● **YOUR TASK**
Write out every line below that includes the word "stated".

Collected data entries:
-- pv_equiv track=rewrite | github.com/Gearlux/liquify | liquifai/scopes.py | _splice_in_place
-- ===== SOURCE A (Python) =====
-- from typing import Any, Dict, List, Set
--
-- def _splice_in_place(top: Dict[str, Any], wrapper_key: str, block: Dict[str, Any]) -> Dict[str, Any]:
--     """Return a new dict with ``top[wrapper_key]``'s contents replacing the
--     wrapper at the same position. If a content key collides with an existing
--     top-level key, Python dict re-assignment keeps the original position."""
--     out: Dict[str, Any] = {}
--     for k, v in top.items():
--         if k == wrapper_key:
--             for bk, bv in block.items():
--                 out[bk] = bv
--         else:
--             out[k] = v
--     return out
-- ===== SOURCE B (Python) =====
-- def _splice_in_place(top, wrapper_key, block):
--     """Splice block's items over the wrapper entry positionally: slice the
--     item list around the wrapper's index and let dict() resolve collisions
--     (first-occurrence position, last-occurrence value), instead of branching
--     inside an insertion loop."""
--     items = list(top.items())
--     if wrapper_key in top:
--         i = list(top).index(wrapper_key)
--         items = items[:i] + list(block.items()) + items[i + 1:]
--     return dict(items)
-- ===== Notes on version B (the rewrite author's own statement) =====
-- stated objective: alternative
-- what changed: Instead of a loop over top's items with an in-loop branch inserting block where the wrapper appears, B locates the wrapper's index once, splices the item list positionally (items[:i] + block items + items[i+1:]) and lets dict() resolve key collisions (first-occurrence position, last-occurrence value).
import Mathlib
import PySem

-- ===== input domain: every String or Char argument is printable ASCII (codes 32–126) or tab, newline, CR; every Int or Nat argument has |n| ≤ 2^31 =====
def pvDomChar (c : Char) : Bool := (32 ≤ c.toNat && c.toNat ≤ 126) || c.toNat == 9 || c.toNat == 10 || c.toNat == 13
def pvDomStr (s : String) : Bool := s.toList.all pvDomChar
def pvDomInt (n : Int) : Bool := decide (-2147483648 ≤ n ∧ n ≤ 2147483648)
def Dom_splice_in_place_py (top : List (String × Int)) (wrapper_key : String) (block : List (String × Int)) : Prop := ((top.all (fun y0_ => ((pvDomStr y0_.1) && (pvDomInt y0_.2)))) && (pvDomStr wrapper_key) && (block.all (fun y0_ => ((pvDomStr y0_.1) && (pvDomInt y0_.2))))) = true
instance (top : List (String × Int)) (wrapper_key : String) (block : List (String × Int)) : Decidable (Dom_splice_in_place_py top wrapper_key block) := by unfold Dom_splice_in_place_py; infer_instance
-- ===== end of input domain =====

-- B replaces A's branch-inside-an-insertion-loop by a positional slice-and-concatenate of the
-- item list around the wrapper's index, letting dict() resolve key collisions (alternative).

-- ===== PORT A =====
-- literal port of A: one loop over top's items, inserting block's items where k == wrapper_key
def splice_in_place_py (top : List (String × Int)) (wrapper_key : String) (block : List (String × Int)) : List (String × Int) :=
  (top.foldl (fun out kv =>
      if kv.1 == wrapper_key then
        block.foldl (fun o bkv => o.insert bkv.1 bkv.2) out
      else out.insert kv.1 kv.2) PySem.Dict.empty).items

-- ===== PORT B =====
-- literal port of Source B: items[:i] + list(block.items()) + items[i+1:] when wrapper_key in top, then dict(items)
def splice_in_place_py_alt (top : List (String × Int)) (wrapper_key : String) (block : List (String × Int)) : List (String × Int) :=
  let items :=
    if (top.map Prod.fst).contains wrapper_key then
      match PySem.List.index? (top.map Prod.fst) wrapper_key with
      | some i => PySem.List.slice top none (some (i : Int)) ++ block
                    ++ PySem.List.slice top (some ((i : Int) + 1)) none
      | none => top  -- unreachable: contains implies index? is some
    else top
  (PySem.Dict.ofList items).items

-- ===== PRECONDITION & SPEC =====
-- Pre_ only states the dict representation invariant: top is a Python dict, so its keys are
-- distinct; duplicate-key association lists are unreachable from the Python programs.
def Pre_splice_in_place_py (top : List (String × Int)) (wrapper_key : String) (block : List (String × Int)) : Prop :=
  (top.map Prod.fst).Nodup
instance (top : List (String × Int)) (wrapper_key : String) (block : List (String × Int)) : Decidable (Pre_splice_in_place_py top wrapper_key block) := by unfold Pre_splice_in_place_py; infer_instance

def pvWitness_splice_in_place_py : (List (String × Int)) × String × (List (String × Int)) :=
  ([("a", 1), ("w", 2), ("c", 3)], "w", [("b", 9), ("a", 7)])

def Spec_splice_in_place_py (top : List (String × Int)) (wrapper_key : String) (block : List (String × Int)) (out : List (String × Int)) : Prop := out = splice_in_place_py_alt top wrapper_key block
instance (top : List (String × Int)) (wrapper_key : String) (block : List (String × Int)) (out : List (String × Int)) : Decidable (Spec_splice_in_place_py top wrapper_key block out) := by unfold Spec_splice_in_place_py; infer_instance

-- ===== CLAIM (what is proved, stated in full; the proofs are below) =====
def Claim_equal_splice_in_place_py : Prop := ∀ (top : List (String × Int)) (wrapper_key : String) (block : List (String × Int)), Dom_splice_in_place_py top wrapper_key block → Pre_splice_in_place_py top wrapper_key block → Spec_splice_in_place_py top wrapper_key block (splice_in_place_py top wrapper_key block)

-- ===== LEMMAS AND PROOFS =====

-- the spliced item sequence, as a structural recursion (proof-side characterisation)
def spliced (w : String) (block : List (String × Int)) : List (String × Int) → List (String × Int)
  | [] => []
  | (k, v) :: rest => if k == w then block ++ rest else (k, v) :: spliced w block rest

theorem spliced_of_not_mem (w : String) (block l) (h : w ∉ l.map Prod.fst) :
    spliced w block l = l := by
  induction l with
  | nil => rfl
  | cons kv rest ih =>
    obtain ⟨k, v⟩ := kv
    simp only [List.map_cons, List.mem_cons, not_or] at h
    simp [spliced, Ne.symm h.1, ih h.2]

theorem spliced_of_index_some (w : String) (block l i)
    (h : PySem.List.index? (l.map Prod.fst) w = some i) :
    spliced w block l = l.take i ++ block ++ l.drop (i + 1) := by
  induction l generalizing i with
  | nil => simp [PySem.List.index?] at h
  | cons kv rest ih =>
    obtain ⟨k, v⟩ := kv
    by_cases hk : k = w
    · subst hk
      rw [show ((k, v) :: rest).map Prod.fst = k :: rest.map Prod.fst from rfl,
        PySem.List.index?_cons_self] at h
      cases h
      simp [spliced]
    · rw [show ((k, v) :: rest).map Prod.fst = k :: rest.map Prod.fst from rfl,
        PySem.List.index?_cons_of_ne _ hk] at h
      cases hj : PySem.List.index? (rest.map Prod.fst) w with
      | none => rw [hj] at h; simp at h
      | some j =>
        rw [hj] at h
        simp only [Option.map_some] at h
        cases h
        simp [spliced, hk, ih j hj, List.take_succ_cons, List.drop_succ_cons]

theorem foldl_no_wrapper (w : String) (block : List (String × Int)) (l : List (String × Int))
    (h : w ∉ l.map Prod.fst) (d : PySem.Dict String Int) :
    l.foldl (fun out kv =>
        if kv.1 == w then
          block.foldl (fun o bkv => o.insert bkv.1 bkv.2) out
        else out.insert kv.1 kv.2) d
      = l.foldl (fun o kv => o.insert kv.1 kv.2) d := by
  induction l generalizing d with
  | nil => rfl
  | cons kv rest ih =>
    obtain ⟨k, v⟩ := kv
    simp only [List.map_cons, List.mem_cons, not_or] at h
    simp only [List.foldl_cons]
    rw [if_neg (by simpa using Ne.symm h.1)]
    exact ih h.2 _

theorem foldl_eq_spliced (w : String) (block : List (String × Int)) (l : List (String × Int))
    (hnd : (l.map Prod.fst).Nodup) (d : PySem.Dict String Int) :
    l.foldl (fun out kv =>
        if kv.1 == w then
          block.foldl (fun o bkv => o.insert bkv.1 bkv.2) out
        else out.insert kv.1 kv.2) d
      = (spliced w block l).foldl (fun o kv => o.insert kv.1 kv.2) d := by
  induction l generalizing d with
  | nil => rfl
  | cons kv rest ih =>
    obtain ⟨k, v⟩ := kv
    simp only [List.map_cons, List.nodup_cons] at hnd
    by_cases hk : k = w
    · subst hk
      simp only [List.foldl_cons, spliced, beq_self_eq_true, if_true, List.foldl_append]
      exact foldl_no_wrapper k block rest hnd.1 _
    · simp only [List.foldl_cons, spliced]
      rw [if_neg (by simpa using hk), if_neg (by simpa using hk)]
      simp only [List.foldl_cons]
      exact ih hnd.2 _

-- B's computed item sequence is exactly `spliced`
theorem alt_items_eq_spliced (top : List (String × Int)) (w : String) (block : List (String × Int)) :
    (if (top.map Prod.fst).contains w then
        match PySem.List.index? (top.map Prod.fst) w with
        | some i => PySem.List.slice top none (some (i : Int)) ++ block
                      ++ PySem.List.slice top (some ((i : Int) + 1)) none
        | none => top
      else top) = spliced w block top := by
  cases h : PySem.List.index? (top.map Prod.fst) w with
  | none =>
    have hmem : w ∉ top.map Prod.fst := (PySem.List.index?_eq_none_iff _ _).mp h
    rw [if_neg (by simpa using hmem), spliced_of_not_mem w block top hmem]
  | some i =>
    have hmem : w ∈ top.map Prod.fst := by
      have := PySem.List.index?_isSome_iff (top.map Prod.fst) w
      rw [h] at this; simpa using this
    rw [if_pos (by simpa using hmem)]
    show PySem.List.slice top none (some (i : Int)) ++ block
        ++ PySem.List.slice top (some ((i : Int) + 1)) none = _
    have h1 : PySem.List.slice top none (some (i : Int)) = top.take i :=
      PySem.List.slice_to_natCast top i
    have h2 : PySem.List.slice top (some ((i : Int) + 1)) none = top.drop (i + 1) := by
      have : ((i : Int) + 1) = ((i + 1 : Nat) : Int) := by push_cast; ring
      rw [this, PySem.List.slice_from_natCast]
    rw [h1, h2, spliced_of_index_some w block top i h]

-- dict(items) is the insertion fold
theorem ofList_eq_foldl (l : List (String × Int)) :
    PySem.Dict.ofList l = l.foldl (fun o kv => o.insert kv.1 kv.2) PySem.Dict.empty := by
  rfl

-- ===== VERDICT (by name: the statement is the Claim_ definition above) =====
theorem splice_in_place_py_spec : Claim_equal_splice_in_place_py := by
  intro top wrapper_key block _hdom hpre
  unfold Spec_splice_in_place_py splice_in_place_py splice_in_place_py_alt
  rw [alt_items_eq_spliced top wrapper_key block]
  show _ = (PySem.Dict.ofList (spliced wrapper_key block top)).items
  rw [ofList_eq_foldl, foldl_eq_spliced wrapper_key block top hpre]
---
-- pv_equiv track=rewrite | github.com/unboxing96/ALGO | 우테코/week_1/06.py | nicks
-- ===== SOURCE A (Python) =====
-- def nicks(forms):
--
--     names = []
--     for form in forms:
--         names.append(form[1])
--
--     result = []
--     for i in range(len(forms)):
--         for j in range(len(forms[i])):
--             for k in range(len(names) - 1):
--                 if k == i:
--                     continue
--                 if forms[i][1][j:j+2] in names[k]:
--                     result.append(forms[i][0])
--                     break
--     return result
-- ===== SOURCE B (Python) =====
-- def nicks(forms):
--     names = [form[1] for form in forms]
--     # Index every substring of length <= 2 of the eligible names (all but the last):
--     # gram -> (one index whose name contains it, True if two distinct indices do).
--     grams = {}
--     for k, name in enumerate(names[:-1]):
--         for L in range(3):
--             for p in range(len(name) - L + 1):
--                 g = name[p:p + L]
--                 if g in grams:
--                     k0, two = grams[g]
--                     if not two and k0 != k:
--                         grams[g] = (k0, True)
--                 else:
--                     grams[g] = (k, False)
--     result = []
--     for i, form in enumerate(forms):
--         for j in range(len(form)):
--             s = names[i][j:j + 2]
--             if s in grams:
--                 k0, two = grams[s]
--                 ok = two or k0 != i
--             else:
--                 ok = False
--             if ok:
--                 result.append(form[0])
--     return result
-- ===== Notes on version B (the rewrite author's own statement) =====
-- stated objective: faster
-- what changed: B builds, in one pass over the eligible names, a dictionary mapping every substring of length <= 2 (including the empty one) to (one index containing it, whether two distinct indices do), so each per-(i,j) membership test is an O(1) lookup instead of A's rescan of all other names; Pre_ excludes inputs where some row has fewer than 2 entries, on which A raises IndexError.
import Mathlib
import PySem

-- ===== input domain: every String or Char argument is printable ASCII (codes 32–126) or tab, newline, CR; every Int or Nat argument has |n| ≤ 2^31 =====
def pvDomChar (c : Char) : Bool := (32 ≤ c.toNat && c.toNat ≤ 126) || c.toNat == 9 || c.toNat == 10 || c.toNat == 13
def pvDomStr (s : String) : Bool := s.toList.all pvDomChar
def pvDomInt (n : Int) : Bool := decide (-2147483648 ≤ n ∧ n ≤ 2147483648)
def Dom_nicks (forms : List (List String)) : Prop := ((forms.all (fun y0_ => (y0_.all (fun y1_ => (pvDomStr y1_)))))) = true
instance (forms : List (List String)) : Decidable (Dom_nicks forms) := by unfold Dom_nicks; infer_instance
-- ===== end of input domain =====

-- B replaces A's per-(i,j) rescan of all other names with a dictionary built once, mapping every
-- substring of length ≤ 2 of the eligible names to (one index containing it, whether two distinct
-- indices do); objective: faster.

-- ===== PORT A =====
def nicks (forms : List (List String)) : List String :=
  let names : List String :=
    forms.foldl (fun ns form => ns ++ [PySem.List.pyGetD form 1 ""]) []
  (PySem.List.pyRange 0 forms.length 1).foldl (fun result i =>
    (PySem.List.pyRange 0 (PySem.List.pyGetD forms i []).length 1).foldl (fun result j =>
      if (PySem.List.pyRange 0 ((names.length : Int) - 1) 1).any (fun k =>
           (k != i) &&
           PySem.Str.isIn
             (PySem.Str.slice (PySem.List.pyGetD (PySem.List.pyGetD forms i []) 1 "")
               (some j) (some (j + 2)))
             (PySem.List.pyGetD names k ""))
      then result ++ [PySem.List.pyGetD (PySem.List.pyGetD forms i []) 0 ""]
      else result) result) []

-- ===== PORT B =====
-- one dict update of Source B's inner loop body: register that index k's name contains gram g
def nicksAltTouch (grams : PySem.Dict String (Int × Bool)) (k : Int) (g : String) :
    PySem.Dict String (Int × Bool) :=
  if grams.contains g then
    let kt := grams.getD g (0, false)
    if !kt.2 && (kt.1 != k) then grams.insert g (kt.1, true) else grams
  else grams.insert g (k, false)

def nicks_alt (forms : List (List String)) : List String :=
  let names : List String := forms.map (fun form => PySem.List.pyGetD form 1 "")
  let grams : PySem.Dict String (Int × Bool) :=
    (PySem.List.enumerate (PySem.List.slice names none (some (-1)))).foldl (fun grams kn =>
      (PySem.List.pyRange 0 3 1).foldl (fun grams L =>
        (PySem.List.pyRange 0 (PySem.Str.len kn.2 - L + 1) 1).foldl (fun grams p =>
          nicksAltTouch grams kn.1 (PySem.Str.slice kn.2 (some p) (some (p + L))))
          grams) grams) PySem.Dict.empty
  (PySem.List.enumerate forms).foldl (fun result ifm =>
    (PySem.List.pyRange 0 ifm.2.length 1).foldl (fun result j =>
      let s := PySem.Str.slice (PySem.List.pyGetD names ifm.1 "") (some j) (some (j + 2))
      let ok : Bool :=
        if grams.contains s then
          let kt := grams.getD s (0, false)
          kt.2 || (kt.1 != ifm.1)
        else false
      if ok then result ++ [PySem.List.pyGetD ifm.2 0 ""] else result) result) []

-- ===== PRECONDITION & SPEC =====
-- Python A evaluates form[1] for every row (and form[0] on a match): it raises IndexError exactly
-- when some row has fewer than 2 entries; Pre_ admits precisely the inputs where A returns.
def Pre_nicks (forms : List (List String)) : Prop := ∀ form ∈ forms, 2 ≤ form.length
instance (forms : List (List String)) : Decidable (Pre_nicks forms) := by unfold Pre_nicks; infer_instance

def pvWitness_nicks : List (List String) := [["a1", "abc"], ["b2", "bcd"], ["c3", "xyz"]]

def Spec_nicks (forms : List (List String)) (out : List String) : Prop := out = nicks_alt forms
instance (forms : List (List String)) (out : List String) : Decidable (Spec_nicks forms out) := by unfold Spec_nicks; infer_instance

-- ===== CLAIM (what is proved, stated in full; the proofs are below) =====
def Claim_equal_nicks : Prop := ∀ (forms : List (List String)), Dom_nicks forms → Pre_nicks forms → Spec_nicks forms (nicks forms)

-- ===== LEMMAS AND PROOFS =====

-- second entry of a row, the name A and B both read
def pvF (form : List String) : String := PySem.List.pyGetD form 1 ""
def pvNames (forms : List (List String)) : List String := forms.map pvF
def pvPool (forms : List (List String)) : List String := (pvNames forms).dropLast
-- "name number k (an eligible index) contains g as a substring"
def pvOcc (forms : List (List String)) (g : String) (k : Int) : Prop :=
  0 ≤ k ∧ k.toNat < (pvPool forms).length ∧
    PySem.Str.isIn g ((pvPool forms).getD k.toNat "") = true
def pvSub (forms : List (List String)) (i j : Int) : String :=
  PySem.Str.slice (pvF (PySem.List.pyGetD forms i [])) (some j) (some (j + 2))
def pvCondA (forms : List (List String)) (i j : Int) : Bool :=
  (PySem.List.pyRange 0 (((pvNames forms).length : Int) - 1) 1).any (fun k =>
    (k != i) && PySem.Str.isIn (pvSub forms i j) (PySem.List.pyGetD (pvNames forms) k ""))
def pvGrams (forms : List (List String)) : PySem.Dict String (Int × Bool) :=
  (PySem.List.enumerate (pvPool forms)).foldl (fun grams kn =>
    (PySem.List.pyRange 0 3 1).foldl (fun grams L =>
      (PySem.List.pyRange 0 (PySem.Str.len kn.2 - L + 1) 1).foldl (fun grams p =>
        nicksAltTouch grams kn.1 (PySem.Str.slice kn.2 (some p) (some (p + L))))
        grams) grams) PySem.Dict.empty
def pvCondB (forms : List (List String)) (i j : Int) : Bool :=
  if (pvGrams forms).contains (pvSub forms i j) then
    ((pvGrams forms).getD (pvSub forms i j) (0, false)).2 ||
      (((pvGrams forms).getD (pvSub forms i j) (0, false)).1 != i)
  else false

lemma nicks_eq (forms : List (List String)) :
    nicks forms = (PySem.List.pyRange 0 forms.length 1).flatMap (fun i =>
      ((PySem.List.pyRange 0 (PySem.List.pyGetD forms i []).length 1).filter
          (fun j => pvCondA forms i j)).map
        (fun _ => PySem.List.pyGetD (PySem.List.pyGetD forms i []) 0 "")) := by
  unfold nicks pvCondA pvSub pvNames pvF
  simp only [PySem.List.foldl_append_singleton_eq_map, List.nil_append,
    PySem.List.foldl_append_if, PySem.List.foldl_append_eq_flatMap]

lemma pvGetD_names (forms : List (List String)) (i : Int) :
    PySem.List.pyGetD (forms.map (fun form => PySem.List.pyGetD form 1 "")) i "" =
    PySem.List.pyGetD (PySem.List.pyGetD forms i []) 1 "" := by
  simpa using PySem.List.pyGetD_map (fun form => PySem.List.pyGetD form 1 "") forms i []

● **WORKED SOLUTION**
-- stated objective: alternative
-- ===== CLAIM (what is proved, stated in full; the proofs are below) =====
-- stated objective: faster
-- ===== CLAIM (what is proved, stated in full; the proofs are below) =====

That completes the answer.